First of all, why do the analysts have to be “severely challenged,” when it is they who offered the more sober and practical—and by all accounts, correct—assessments on Afghanistan and Pakistan, particularly in two (largely ignored) National Intelligence Estimates (NIE) last fall—while Petraeus has consistently engaged us for years in the same elaborate mummery in order to “sell” the Long War?
So, Mr. West, as former CIA analyst Ray McGovern would so succinctly ask, “Are we to expect that once Petraeus takes the helm at CIA, the career analysts will still be able to call the war in Afghanistan a fool’s errand? If the new CIA director insists on seeing progress—however ‘fragile and reversible’—will vulnerable analysts risk his wrath by contradicting him?”
But it is West’s willingness to ignore Petraeus’ culpability in the fiasco of COIN that is most curious. In a February Small Wars Journal interview, West makes several charges against COIN, which was rolled out in Afghanistan in 2009 by the general’s compatriot, Gen. McChrystal, and heavily promoted by a smug pack of “warrior-intellectuals” otherwise known as the “Ph.D. Posse.”
“New COIN,” West dismissively declares, “remains an unproven theory” and “a “franchise business.”
Since Petraeus is most closely associated with that franchise (Petraeus himself spent much of 2009 selling it), and only became less wed to it after McChrystal was fired in 2010 and people like West throughout the military began to complain that their “hands were tied” against the Taliban, one would think he would—should—be the first to answer for it. But he won’t. Instead, he gets a cabinet position.
But what does this all mean to the rest of us? Well, as more astute critics have predicted and only a traveler from the future could really know, it likely means more drones, more war, and a dramatically, yet slowly sinking ship on which Gen. Petraeus is merely a highly decorated, ever-smiling, deck chair.

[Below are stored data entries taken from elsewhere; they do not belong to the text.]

-- pv_equiv track=rewrite | github.com/Sallyzhoult/advent_of_code_2024 | src/day07/solution.py | part1
-- ===== SOURCE A (Python) =====
-- from typing import List, Tuple
--
-- def part1(data: List[int]) -> int:
--     result =[]
--     for test_value, ops in data:
--         possible_value=[ops[0]]
--         for i in range(1,len(ops)):
--             op2 = ops[i]
--             temp= []
--             for p in possible_value:
--                 temp.append(p+op2)
--                 temp.append(p*op2)
--             possible_value = temp
--         if test_value in possible_value:
--             result.append(test_value)
--     return sum(result)
-- ===== SOURCE B (Python) =====
-- from typing import List, Tuple
--
-- def part1(data: List[int]) -> int:
--     total = 0
--     for test_value, ops in data:
--         if _reach(test_value, ops[::-1]):
--             total += test_value
--     return total
--
-- def _reach(target, rops):
--     # backward search: rops is the operand list reversed
--     if not rops:
--         return False
--     last = rops[0]
--     rest = rops[1:]
--     if not rest:
--         return target == last
--     if _reach(target - last, rest):
--         return True
--     if last == 0:
--         return target == 0
--     return target % last == 0 and _reach(target // last, rest)
-- ===== Notes on version B (the rewrite author's own statement) =====
-- stated objective: faster
-- what changed: Replaces A's forward enumeration of all 2^(n-1) +/x combination values per equation by a backward depth-first search from the target that undoes the last operand (always try subtraction; try division only when it is exact), short-circuiting on the first success, so most equations are decided after visiting O(n) states instead of 2^(n-1).
import Mathlib
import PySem

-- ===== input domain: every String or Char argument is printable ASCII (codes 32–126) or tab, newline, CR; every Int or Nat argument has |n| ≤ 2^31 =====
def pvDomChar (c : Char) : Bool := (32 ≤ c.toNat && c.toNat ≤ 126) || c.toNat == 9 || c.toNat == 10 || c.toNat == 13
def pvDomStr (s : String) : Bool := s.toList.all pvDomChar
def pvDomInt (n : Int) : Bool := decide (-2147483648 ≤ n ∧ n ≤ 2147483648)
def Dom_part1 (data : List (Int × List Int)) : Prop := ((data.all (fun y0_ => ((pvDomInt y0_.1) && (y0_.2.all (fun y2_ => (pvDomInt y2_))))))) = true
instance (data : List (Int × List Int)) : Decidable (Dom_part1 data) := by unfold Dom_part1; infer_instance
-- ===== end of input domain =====

-- B changes the algorithm: backward DFS from the target (subtract always, divide only when
-- exact, first success wins) instead of A's forward enumeration of all 2^(n-1) values.

-- ===== PORT A =====
-- inner loop: temp=[]; for p in possible_value: temp.append(p+op2); temp.append(p*op2)
def innerA (op2 : Int) (pv : List Int) : List Int :=
  pv.foldl (fun temp p => temp ++ [p + op2, p * op2]) []

-- possible_value after the for-i loop (ops[0] raises on empty ops: excluded by Pre_part1,
-- headD 0 stands for the raising access there)
def expandA (ops : List Int) : List Int :=
  (ops.drop 1).foldl (fun pv op2 => innerA op2 pv) [ops.headD 0]

def part1 (data : List (Int × List Int)) : Int :=
  (data.foldl (fun result p => if p.1 ∈ expandA p.2 then result ++ [p.1] else result) []).sum

-- ===== PORT B =====
-- _reach(target, rops): rops is the operand list reversed
def reachB (target : Int) : List Int → Bool
  | [] => false
  | last :: rest =>
    if rest.isEmpty then target == last
    else if reachB (target - last) rest then true
    else if last == 0 then target == 0
    else (PySem.Int.mod target last == 0) && reachB (PySem.Int.floordiv target last) rest

def part1_alt (data : List (Int × List Int)) : Int :=
  data.foldl (fun total p => if reachB p.1 p.2.reverse then total + p.1 else total) 0

-- ===== PRECONDITION & SPEC =====
-- A raises IndexError on ops[0] for an equation with an empty operand list; Pre_ excludes exactly those inputs.
def Pre_part1 (data : List (Int × List Int)) : Prop := ∀ p ∈ data, p.2 ≠ []
instance (data : List (Int × List Int)) : Decidable (Pre_part1 data) := by unfold Pre_part1; infer_instance
def pvWitness_part1 : (List (Int × List Int)) := [(3, [1, 2]), (5, [2, 2])]

def Spec_part1 (data : List (Int × List Int)) (out : Int) : Prop := out = part1_alt data
instance (data : List (Int × List Int)) (out : Int) : Decidable (Spec_part1 data out) := by unfold Spec_part1; infer_instance

-- ===== CLAIM (what is proved, stated in full; the proofs are below) =====
def Claim_equal_part1 : Prop := ∀ (data : List (Int × List Int)), Dom_part1 data → Pre_part1 data → Spec_part1 data (part1 data)

-- ===== LEMMAS AND PROOFS =====

-- the inner fold is init ++ a flatMap
theorem innerA_fold (op2 : Int) (pv acc : List Int) :
    pv.foldl (fun temp p => temp ++ [p + op2, p * op2]) acc
      = acc ++ pv.flatMap (fun p => [p + op2, p * op2]) := by
  induction pv generalizing acc with
  | nil => simp
  | cons h t ih => simp [List.foldl, ih]

theorem mem_innerA (op2 t : Int) (pv : List Int) :
    t ∈ innerA op2 pv ↔ ∃ p ∈ pv, t = p + op2 ∨ t = p * op2 := by
  unfold innerA
  rw [innerA_fold]
  simp

theorem expandFold_ne_nil (tail : List Int) (pv : List Int) (h : pv ≠ []) :
    tail.foldl (fun pv op2 => innerA op2 pv) pv ≠ [] := by
  induction tail generalizing pv with
  | nil => exact h
  | cons o t ih =>
    apply ih
    show innerA o pv ≠ []
    unfold innerA
    rw [innerA_fold]
    cases pv with
    | nil => exact absurd rfl h
    | cons a r => simp

theorem reachB_main (tail : List Int) :
    ∀ (head t : Int),
      (t ∈ tail.foldl (fun pv op2 => innerA op2 pv) [head]) ↔ reachB t (tail.reverse ++ [head]) = true := by
  induction tail using List.reverseRecOn with
  | nil => intro head t; simp [reachB]
  | append_singleton tail last ih =>
    intro head t
    rw [List.foldl_append]
    have hS : tail.foldl (fun pv op2 => innerA op2 pv) [head] ≠ [] :=
      expandFold_ne_nil _ _ (by simp)
    set S := tail.foldl (fun pv op2 => innerA op2 pv) [head] with hSdef
    have hrev : (tail ++ [last]).reverse ++ [head] = last :: (tail.reverse ++ [head]) := by simp
    rw [hrev]
    have hne : (tail.reverse ++ [head]).isEmpty = false := by simp
    rw [show reachB t (last :: (tail.reverse ++ [head])) =
        (if (tail.reverse ++ [head]).isEmpty then t == last
         else if reachB (t - last) (tail.reverse ++ [head]) then true
         else if last == 0 then t == 0
         else (PySem.Int.mod t last == 0) && reachB (PySem.Int.floordiv t last) (tail.reverse ++ [head]))
      from rfl, hne]
    simp only [List.foldl_cons, List.foldl_nil]
    rw [mem_innerA]
    constructor
    · rintro ⟨p, hp, hcase⟩
      rcases hcase with h1 | h2
      · have : reachB (t - last) (tail.reverse ++ [head]) = true := by
          rw [← ih head (t - last)]; subst h1; simpa using hp
        simp [this]
      · by_cases hr : reachB (t - last) (tail.reverse ++ [head]) = true
        · simp [hr]
        · simp only [hr]
          by_cases hz : last = 0
          · subst hz; simp [h2]
          · have hbne : (last == 0) = false := by simp [hz]
            rw [hbne]
            simp only [Bool.false_eq_true, if_false]
            have hmod : PySem.Int.mod t last = 0 := by
              rw [PySem.Int.mod_eq_zero_iff_dvd]; exact ⟨p, by rw [h2]; ring⟩
            have h3 := PySem.Int.floordiv_mul_add_mod t last
            rw [hmod, add_zero] at h3
            have hdiv : PySem.Int.floordiv t last = p :=
              mul_right_cancel₀ hz (h3.trans h2)
            have hrp : reachB p (tail.reverse ++ [head]) = true := (ih head p).mp hp
            simp [hmod, hdiv, hrp]
    · intro h
      by_cases hr : reachB (t - last) (tail.reverse ++ [head]) = true
      · rw [← ih head] at hr
        exact ⟨t - last, hr, Or.inl (by ring)⟩
      · simp only [hr, Bool.false_eq_true, if_false] at h
        by_cases hz : last = 0
        · subst hz
          simp at h
          obtain ⟨q, hq⟩ := List.exists_mem_of_ne_nil _ hS
          exact ⟨q, hq, Or.inr (by simp [h])⟩
        · simp only [hz, if_false, beq_iff_eq, Bool.and_eq_true] at h
          obtain ⟨hmod, hrch⟩ := h
          rw [← ih head] at hrch
          refine ⟨_, hrch, Or.inr ?_⟩
          have h3 := PySem.Int.floordiv_mul_add_mod t last
          rw [hmod, add_zero] at h3
          exact h3.symm

theorem cond_equiv (tv : Int) (ops : List Int) (h : ops ≠ []) :
    (tv ∈ expandA ops) ↔ reachB tv ops.reverse = true := by
  cases ops with
  | nil => exact absurd rfl h
  | cons hd tl =>
    unfold expandA
    simpa using reachB_main tl hd tv

theorem top_fold (data : List (Int × List Int)) :
    ∀ (res : List Int), (∀ p ∈ data, p.2 ≠ []) →
      (data.foldl (fun result p => if p.1 ∈ expandA p.2 then result ++ [p.1] else result) res).sum
        = data.foldl (fun total p => if reachB p.1 p.2.reverse then total + p.1 else total) res.sum := by
  induction data with
  | nil => intro res _; rfl
  | cons q rest ih =>
    intro res hpre
    have hq : q.2 ≠ [] := hpre q (by simp)
    have hcond := cond_equiv q.1 q.2 hq
    simp only [List.foldl_cons]
    by_cases hc : q.1 ∈ expandA q.2
    · rw [if_pos hc, if_pos (hcond.mp hc),
        ih _ (fun p hp => hpre p (List.mem_cons_of_mem _ hp))]
      simp
    · rw [if_neg hc, if_neg (fun hb => hc (hcond.mpr hb)),
        ih _ (fun p hp => hpre p (List.mem_cons_of_mem _ hp))]

-- ===== VERDICT (by name: the statement is the Claim_ definition above) =====
theorem part1_spec : Claim_equal_part1 := by
  intro data _ hpre
  unfold Spec_part1 part1 part1_alt
  simpa using top_fold data [] hpre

But at least, for now, he rides on.
NOTES IN THE MARGIN
This is my 101st column since I began writing for Antiwar.com in April 2009. I’d like to thank Eric, Phil, Angela, Matt, Jeremy, Justin, Wendy, Scott, Jason and the rest of the staff for their enthusiasm and support, but more importantly, thank you for reading and for commenting every week. I’m proud to be a part of such an intensely dedicated group, and very much look forward to another 101!